### How to complete this task
Please count the lines in the records below that include the word "intro" and report only the total.

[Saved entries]
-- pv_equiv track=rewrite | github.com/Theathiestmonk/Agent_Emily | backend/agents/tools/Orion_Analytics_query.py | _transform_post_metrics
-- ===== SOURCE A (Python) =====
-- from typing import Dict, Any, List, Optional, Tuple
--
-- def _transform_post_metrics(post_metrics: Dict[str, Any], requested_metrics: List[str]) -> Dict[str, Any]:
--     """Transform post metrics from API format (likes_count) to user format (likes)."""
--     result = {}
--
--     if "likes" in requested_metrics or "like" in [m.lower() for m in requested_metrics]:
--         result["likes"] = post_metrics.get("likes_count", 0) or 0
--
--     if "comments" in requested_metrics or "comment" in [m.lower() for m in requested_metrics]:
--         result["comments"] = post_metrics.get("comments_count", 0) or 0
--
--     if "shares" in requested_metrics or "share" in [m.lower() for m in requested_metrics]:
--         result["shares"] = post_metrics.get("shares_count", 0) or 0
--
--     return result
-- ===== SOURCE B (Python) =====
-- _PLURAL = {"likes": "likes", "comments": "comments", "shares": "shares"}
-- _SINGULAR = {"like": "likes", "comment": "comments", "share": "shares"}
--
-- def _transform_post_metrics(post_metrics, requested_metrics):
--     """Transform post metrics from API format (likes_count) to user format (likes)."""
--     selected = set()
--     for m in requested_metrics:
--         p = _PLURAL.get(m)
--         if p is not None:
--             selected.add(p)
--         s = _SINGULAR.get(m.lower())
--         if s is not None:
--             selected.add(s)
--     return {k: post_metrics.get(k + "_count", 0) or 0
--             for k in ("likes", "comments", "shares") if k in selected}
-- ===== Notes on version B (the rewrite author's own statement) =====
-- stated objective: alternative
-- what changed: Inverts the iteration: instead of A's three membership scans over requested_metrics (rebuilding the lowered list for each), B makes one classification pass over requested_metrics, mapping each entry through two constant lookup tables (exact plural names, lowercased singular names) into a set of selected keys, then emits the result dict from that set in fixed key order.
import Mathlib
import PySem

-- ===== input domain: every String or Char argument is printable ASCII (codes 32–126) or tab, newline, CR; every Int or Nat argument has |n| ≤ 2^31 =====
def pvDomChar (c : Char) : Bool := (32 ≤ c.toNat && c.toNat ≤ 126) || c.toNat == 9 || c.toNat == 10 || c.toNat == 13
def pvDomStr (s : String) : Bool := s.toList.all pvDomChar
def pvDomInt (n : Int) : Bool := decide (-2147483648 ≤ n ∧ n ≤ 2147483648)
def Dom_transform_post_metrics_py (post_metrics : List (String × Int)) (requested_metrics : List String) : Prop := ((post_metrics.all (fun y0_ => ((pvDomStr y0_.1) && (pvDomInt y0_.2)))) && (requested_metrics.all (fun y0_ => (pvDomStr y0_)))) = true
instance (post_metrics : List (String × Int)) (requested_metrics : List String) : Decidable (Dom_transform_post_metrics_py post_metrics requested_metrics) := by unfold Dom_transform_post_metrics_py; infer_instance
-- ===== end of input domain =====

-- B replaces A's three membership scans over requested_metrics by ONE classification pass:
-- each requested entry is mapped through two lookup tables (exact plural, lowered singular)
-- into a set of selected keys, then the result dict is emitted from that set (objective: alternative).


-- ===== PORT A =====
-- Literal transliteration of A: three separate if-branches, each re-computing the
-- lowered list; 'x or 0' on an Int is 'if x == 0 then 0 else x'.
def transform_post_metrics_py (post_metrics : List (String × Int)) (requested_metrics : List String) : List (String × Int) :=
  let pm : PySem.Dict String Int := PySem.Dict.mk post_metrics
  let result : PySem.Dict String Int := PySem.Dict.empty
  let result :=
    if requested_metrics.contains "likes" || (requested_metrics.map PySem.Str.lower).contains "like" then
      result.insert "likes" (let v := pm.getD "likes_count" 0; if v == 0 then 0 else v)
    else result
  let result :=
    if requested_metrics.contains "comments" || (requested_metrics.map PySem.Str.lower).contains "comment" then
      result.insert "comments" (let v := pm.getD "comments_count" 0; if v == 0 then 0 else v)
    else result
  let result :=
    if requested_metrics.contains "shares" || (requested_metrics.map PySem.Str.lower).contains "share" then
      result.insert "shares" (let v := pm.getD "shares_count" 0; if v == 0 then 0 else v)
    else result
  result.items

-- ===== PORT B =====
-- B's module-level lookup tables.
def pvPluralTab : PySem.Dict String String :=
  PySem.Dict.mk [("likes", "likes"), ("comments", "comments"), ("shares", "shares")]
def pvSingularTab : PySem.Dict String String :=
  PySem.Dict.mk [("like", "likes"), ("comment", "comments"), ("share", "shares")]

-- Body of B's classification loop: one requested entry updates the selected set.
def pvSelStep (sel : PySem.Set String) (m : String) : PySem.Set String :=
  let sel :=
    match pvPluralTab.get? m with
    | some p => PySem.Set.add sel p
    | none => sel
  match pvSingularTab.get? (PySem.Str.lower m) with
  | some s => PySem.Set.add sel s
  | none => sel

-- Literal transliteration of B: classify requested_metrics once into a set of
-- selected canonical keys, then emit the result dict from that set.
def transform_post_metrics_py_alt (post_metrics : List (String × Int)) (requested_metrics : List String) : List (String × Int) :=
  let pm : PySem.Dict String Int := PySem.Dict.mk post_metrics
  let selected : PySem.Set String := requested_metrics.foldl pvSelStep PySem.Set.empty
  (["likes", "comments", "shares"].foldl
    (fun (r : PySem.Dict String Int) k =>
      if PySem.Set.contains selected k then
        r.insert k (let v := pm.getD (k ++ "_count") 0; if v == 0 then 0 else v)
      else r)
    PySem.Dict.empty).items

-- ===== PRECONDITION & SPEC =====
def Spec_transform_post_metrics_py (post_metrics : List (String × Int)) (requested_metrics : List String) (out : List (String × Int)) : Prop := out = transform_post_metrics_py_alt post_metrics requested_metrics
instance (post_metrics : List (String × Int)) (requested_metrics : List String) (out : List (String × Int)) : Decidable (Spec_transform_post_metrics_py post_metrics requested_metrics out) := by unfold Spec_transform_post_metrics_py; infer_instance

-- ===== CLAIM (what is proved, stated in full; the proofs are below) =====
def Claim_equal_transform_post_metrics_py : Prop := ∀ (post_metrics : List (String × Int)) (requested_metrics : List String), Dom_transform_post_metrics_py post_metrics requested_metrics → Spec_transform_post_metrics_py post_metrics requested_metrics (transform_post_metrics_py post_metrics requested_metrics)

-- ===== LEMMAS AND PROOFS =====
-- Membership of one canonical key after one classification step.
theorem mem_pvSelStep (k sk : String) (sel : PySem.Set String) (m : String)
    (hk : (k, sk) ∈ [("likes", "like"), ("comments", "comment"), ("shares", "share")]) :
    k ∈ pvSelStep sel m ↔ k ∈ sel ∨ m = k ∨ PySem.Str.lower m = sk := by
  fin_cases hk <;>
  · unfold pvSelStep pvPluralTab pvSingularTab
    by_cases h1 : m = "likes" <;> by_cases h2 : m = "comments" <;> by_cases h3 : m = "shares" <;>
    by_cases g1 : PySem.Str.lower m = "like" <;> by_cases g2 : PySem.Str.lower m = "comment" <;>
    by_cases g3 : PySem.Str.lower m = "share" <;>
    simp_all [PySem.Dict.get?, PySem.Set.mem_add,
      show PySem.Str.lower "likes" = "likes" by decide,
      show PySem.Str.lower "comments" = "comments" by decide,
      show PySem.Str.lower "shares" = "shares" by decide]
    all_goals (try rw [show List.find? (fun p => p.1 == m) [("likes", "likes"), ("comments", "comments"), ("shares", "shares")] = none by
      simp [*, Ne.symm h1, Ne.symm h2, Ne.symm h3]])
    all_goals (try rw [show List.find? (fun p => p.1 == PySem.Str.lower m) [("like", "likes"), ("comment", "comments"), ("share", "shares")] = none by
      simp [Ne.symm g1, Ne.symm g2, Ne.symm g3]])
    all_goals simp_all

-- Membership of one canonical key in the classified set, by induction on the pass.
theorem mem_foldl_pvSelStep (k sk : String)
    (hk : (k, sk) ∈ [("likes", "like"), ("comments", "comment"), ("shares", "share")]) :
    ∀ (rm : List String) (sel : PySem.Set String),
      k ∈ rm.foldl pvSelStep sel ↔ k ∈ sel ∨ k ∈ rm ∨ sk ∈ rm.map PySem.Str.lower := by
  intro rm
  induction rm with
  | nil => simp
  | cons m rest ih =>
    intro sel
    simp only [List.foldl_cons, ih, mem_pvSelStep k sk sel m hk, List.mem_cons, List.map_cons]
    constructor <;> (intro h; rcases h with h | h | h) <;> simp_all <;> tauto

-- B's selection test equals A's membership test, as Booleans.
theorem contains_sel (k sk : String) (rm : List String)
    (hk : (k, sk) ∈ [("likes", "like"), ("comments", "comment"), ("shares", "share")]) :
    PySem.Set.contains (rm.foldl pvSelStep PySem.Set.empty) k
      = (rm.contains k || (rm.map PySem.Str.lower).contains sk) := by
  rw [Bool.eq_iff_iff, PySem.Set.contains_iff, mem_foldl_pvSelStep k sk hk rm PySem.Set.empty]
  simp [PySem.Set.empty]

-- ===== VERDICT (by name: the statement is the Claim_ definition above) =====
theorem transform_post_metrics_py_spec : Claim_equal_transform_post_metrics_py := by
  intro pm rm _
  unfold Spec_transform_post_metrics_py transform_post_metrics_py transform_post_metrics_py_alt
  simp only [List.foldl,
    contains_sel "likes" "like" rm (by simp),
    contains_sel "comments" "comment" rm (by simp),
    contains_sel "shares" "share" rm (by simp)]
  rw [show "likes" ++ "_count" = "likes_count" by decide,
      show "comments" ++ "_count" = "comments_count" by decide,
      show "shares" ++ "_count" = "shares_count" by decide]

### Exercise answer
4